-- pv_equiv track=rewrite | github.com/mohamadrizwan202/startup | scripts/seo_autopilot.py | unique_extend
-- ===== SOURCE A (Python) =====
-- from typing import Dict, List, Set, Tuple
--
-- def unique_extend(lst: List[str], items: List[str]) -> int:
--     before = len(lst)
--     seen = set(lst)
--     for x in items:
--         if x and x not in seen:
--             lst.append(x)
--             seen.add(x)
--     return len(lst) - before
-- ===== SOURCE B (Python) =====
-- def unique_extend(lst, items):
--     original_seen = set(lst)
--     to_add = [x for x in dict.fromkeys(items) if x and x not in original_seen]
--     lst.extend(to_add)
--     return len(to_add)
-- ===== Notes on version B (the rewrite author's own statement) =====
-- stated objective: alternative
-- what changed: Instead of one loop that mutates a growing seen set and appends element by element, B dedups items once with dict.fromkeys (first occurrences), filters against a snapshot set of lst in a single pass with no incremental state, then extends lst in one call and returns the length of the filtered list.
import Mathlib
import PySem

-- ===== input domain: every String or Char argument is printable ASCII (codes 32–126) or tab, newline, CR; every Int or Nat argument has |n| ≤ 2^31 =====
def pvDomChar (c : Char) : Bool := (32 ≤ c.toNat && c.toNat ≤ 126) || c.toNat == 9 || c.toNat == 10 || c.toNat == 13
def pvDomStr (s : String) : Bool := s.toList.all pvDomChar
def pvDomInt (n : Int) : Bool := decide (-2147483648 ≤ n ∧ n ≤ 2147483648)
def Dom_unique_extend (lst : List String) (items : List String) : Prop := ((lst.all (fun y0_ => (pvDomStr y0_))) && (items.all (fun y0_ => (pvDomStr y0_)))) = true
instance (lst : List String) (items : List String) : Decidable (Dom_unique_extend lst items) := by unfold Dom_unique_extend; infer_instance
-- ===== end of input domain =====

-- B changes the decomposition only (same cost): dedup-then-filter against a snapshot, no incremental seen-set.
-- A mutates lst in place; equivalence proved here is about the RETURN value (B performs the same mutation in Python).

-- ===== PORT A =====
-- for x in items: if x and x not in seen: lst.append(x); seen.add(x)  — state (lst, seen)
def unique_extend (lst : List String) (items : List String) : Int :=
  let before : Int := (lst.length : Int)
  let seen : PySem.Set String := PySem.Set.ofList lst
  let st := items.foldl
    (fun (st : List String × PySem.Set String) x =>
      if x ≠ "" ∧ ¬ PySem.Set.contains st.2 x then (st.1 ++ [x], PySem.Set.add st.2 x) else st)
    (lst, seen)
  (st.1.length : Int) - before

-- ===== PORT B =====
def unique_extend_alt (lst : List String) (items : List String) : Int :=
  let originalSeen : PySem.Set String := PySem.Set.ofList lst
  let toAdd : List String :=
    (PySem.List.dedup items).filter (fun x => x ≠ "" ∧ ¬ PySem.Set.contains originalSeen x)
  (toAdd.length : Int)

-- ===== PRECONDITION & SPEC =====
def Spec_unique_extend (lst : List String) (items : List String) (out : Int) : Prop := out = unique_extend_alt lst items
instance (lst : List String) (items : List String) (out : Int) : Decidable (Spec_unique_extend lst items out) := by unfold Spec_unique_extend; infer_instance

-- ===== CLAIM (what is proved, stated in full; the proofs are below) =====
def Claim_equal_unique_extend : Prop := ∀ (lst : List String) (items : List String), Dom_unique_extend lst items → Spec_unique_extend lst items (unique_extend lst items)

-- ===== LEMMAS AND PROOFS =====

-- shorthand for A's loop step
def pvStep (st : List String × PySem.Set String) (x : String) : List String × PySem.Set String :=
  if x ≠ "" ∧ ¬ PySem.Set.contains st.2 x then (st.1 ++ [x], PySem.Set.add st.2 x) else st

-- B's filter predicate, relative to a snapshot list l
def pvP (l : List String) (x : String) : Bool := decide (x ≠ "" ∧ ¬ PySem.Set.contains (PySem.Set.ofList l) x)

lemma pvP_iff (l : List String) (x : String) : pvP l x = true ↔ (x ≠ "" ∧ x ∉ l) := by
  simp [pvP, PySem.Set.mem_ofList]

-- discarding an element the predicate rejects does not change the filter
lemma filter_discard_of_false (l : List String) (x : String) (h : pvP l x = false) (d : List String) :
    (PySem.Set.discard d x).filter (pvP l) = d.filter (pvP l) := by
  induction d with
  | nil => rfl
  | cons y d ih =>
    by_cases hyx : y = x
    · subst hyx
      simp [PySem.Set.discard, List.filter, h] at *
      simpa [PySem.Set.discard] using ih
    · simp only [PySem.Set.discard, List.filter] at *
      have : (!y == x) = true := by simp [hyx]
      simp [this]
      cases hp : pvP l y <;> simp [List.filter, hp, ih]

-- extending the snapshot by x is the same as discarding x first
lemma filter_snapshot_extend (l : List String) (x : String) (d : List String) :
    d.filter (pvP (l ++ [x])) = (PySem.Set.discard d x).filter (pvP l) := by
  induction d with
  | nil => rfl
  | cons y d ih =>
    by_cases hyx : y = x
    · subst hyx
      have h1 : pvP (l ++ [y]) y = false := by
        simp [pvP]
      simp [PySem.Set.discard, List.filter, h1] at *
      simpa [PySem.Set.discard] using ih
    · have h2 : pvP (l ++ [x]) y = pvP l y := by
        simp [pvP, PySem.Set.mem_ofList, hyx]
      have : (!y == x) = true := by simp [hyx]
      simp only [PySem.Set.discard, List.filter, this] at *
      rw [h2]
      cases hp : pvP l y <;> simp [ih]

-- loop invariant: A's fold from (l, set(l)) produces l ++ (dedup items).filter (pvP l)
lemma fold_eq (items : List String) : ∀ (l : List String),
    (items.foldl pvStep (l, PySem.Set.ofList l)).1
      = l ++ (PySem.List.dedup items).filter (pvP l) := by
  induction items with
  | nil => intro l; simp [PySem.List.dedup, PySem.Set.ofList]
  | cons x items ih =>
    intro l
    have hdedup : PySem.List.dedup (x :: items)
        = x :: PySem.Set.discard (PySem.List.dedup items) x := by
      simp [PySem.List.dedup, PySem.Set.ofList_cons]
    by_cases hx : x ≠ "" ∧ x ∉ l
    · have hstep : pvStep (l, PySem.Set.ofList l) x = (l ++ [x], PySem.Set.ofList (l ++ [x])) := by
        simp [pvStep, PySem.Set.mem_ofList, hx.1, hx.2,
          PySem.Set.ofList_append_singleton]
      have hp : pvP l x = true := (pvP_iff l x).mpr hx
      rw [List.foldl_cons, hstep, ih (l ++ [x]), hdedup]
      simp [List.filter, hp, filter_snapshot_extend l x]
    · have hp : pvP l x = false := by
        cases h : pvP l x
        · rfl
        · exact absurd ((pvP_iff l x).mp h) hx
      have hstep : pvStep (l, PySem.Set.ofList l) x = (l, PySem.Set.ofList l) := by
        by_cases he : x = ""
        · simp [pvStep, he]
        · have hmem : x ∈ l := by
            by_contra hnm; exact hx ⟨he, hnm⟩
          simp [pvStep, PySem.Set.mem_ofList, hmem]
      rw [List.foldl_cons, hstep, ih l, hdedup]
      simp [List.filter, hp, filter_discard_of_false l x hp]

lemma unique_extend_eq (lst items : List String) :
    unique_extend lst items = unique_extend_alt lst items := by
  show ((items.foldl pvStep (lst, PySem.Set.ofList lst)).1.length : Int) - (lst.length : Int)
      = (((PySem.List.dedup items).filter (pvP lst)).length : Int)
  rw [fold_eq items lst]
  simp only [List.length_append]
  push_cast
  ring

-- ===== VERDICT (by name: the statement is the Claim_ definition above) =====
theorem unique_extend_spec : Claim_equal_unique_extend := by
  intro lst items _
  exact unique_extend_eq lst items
•••••
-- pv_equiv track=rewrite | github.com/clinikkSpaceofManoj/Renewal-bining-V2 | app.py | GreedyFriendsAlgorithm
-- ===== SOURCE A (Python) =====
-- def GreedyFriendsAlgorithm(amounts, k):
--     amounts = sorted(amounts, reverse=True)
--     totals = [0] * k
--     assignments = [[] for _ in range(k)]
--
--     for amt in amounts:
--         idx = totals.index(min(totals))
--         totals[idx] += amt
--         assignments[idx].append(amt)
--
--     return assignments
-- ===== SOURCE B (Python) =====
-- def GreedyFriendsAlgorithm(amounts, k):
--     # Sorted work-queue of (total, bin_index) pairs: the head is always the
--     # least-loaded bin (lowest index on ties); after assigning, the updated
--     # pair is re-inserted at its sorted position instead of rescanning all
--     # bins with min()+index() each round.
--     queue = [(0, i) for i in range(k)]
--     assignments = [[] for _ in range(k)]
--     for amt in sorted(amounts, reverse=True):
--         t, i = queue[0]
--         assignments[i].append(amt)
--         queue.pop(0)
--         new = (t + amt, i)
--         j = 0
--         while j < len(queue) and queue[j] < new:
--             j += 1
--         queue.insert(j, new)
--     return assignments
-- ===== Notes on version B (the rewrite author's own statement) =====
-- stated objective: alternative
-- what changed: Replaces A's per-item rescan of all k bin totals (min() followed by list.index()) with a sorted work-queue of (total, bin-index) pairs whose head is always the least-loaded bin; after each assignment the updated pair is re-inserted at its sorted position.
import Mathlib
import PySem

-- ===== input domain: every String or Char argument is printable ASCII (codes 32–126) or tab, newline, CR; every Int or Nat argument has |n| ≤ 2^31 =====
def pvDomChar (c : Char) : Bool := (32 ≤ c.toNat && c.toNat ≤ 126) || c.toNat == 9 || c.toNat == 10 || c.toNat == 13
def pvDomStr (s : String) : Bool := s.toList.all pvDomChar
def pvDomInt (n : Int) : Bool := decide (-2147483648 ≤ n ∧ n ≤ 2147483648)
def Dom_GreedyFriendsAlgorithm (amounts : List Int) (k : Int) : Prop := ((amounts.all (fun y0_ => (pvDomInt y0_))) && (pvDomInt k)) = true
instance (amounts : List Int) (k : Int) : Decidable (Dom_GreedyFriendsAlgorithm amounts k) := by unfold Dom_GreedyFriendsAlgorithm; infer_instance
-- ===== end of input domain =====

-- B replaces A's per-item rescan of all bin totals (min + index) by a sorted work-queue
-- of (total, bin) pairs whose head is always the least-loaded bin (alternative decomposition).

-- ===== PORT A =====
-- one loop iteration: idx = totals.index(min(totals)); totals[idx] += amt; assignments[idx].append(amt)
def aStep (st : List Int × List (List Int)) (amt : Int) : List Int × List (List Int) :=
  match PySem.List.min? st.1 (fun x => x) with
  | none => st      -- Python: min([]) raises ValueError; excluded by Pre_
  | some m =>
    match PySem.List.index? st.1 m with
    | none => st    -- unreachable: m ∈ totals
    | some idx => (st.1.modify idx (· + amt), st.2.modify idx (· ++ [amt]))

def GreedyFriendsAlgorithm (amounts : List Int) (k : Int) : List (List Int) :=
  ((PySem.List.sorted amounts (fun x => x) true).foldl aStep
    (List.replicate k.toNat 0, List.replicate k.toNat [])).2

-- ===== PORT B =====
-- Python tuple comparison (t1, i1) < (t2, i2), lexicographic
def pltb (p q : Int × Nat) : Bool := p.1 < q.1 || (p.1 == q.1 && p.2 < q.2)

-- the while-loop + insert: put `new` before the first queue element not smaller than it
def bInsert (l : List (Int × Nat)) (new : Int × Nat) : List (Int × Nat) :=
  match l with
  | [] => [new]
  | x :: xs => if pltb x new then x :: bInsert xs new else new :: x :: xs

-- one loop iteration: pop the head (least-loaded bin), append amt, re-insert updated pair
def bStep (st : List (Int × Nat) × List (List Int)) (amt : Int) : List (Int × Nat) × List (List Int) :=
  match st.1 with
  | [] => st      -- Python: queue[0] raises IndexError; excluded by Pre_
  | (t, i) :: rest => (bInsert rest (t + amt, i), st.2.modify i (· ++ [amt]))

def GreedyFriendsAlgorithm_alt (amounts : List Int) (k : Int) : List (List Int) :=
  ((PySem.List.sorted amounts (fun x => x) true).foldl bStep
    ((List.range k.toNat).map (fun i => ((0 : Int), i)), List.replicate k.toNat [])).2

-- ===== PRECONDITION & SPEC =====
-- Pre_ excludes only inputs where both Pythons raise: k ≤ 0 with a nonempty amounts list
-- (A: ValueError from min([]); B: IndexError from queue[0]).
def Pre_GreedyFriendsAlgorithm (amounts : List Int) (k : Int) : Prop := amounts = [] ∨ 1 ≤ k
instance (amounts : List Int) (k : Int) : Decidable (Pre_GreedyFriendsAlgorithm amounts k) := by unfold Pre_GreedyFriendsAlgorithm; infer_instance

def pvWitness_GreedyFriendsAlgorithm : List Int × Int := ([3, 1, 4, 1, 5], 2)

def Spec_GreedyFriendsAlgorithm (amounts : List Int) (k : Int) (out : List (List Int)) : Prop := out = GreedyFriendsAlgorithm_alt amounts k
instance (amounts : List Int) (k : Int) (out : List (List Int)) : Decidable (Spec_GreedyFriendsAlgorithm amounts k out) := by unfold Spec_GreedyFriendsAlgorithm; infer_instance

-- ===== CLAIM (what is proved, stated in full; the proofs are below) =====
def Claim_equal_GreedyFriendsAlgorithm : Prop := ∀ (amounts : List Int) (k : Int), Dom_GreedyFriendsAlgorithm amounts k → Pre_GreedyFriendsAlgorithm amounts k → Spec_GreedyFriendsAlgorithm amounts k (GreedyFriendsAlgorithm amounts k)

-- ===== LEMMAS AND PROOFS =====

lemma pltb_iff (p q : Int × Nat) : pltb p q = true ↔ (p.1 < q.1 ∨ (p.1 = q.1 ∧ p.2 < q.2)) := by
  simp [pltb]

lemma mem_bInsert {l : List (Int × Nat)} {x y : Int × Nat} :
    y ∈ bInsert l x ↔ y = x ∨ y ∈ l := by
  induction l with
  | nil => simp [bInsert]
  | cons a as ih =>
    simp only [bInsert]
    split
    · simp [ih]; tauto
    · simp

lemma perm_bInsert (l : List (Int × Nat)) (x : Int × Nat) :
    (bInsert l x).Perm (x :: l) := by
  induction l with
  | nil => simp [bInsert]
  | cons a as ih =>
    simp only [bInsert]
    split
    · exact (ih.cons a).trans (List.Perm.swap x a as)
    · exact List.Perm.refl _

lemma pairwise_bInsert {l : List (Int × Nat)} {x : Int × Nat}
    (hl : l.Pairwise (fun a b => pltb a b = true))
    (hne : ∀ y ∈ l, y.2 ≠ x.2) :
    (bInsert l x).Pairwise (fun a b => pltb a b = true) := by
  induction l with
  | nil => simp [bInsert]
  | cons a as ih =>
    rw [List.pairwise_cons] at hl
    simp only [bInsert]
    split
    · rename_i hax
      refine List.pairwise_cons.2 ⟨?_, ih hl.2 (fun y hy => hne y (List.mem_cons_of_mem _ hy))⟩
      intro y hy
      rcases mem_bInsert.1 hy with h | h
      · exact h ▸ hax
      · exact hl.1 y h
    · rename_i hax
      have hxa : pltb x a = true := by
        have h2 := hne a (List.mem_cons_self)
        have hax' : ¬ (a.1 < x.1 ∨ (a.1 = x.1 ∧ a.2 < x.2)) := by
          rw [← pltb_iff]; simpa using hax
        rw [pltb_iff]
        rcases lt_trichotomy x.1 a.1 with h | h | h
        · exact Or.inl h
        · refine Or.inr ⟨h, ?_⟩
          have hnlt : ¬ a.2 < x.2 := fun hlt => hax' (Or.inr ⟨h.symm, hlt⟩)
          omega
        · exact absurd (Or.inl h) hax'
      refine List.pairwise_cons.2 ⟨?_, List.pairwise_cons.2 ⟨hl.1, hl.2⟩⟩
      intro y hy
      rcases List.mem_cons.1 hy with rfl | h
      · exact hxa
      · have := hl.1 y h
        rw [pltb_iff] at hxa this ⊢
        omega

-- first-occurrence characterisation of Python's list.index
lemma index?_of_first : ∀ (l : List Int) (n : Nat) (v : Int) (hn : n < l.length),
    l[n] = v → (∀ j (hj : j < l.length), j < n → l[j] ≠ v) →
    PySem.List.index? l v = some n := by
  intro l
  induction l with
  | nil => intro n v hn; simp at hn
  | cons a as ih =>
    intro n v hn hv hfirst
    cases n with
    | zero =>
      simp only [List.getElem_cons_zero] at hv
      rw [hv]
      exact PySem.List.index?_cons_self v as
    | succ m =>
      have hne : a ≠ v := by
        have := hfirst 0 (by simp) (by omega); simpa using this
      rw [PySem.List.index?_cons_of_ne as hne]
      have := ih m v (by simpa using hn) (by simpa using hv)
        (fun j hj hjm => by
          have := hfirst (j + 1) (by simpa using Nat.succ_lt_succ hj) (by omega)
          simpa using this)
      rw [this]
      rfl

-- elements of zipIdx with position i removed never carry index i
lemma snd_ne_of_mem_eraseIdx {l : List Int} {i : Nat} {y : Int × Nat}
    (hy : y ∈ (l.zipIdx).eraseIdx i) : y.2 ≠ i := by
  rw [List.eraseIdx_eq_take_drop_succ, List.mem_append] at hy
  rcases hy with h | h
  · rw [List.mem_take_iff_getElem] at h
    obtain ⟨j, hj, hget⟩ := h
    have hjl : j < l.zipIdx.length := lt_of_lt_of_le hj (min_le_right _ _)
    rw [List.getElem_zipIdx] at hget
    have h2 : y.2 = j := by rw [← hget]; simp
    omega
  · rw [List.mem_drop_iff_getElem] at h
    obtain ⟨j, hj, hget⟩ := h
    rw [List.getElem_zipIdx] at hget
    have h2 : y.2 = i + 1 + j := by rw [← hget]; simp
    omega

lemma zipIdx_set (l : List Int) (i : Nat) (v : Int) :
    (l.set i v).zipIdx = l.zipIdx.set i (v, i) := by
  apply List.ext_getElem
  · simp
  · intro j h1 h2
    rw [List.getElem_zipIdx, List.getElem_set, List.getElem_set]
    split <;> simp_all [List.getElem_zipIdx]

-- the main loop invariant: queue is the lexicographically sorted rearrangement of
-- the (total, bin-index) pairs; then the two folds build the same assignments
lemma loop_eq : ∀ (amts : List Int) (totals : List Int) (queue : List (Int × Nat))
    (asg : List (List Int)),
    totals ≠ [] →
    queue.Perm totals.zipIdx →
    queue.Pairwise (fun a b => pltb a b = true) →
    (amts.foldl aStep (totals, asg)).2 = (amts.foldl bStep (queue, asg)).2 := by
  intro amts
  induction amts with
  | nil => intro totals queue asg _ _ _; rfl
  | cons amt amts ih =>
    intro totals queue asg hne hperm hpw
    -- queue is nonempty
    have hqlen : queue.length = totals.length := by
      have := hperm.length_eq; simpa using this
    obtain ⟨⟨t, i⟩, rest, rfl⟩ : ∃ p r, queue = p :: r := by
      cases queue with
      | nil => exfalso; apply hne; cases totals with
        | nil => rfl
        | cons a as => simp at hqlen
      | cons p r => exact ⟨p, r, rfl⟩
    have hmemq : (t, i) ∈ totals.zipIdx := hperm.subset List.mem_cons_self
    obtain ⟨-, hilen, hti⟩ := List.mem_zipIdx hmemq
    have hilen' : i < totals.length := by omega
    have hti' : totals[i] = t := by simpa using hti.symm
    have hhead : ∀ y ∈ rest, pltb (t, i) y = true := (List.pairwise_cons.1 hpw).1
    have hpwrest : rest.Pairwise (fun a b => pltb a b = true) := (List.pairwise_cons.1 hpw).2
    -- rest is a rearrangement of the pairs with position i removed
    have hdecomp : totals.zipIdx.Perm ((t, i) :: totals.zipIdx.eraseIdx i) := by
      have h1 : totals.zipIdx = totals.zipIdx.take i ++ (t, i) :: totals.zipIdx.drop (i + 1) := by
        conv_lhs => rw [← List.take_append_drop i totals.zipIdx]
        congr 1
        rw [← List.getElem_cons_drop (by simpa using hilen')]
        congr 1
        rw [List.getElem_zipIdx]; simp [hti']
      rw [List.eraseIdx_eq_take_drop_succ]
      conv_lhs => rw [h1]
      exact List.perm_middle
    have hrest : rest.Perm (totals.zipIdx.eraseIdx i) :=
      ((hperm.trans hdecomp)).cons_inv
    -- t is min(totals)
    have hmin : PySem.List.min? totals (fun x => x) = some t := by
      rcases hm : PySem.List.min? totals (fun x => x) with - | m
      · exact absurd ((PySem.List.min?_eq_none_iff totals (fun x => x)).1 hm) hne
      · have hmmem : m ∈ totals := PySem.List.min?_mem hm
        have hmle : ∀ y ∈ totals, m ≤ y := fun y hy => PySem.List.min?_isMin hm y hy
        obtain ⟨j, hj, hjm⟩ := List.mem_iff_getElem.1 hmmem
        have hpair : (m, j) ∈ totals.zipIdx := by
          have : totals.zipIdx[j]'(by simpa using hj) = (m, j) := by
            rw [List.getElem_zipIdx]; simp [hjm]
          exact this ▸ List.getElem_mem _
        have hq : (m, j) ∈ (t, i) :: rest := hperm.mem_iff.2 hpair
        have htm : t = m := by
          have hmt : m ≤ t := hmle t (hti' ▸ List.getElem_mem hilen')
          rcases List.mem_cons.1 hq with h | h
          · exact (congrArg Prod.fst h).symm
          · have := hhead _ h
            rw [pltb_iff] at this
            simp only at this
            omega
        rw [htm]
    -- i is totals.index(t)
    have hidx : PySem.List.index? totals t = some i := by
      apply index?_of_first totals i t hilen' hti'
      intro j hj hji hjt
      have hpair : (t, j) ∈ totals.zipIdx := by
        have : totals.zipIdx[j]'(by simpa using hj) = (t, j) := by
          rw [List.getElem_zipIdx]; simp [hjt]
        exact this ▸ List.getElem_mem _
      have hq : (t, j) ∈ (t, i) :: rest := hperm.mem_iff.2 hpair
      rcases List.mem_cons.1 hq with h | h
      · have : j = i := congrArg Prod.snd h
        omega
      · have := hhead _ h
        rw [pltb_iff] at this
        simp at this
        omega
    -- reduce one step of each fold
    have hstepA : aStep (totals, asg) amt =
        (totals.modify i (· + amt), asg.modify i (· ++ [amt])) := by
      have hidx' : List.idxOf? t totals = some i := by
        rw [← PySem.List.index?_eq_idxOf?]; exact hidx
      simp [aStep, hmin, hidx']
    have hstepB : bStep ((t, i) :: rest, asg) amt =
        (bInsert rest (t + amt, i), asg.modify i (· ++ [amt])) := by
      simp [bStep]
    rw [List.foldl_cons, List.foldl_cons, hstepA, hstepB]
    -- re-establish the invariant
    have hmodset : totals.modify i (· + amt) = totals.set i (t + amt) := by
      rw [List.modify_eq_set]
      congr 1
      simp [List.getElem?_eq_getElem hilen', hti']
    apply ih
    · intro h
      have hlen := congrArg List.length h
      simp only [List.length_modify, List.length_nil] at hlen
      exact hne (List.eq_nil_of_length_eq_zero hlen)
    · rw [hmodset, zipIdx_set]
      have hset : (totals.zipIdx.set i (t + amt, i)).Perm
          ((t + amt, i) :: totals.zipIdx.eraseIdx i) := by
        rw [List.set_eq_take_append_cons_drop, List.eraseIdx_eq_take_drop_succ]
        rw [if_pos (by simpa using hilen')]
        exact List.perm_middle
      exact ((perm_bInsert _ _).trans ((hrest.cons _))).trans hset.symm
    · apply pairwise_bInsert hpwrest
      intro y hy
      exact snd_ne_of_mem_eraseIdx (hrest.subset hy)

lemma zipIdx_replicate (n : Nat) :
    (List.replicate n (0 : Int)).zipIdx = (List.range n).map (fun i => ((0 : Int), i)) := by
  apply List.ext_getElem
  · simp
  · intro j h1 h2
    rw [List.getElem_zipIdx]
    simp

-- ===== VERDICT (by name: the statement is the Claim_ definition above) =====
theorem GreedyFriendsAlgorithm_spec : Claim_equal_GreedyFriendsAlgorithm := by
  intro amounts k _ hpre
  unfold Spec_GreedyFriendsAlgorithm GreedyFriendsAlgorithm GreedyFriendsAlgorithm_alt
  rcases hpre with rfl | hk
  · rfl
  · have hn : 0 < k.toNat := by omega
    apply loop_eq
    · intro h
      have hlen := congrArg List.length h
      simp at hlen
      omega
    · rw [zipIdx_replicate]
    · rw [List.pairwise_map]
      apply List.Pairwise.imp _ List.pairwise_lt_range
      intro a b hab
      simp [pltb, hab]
•••••
*Exercise aim*. Copy word for word the stretch of entries above from the line that has "exact hl.1 y h" through the line that has "have := hl.1 y h", both ends included, and nothing outside it.

*Solved problem*.
      · exact hl.1 y h
    · rename_i hax
      have hxa : pltb x a = true := by
        have h2 := hne a (List.mem_cons_self)
        have hax' : ¬ (a.1 < x.1 ∨ (a.1 = x.1 ∧ a.2 < x.2)) := by
          rw [← pltb_iff]; simpa using hax
        rw [pltb_iff]
        rcases lt_trichotomy x.1 a.1 with h | h | h
        · exact Or.inl h
        · refine Or.inr ⟨h, ?_⟩
          have hnlt : ¬ a.2 < x.2 := fun hlt => hax' (Or.inr ⟨h.symm, hlt⟩)
          omega
        · exact absurd (Or.inl h) hax'
      refine List.pairwise_cons.2 ⟨?_, List.pairwise_cons.2 ⟨hl.1, hl.2⟩⟩
      intro y hy
      rcases List.mem_cons.1 hy with rfl | h
      · exact hxa
      · have := hl.1 y h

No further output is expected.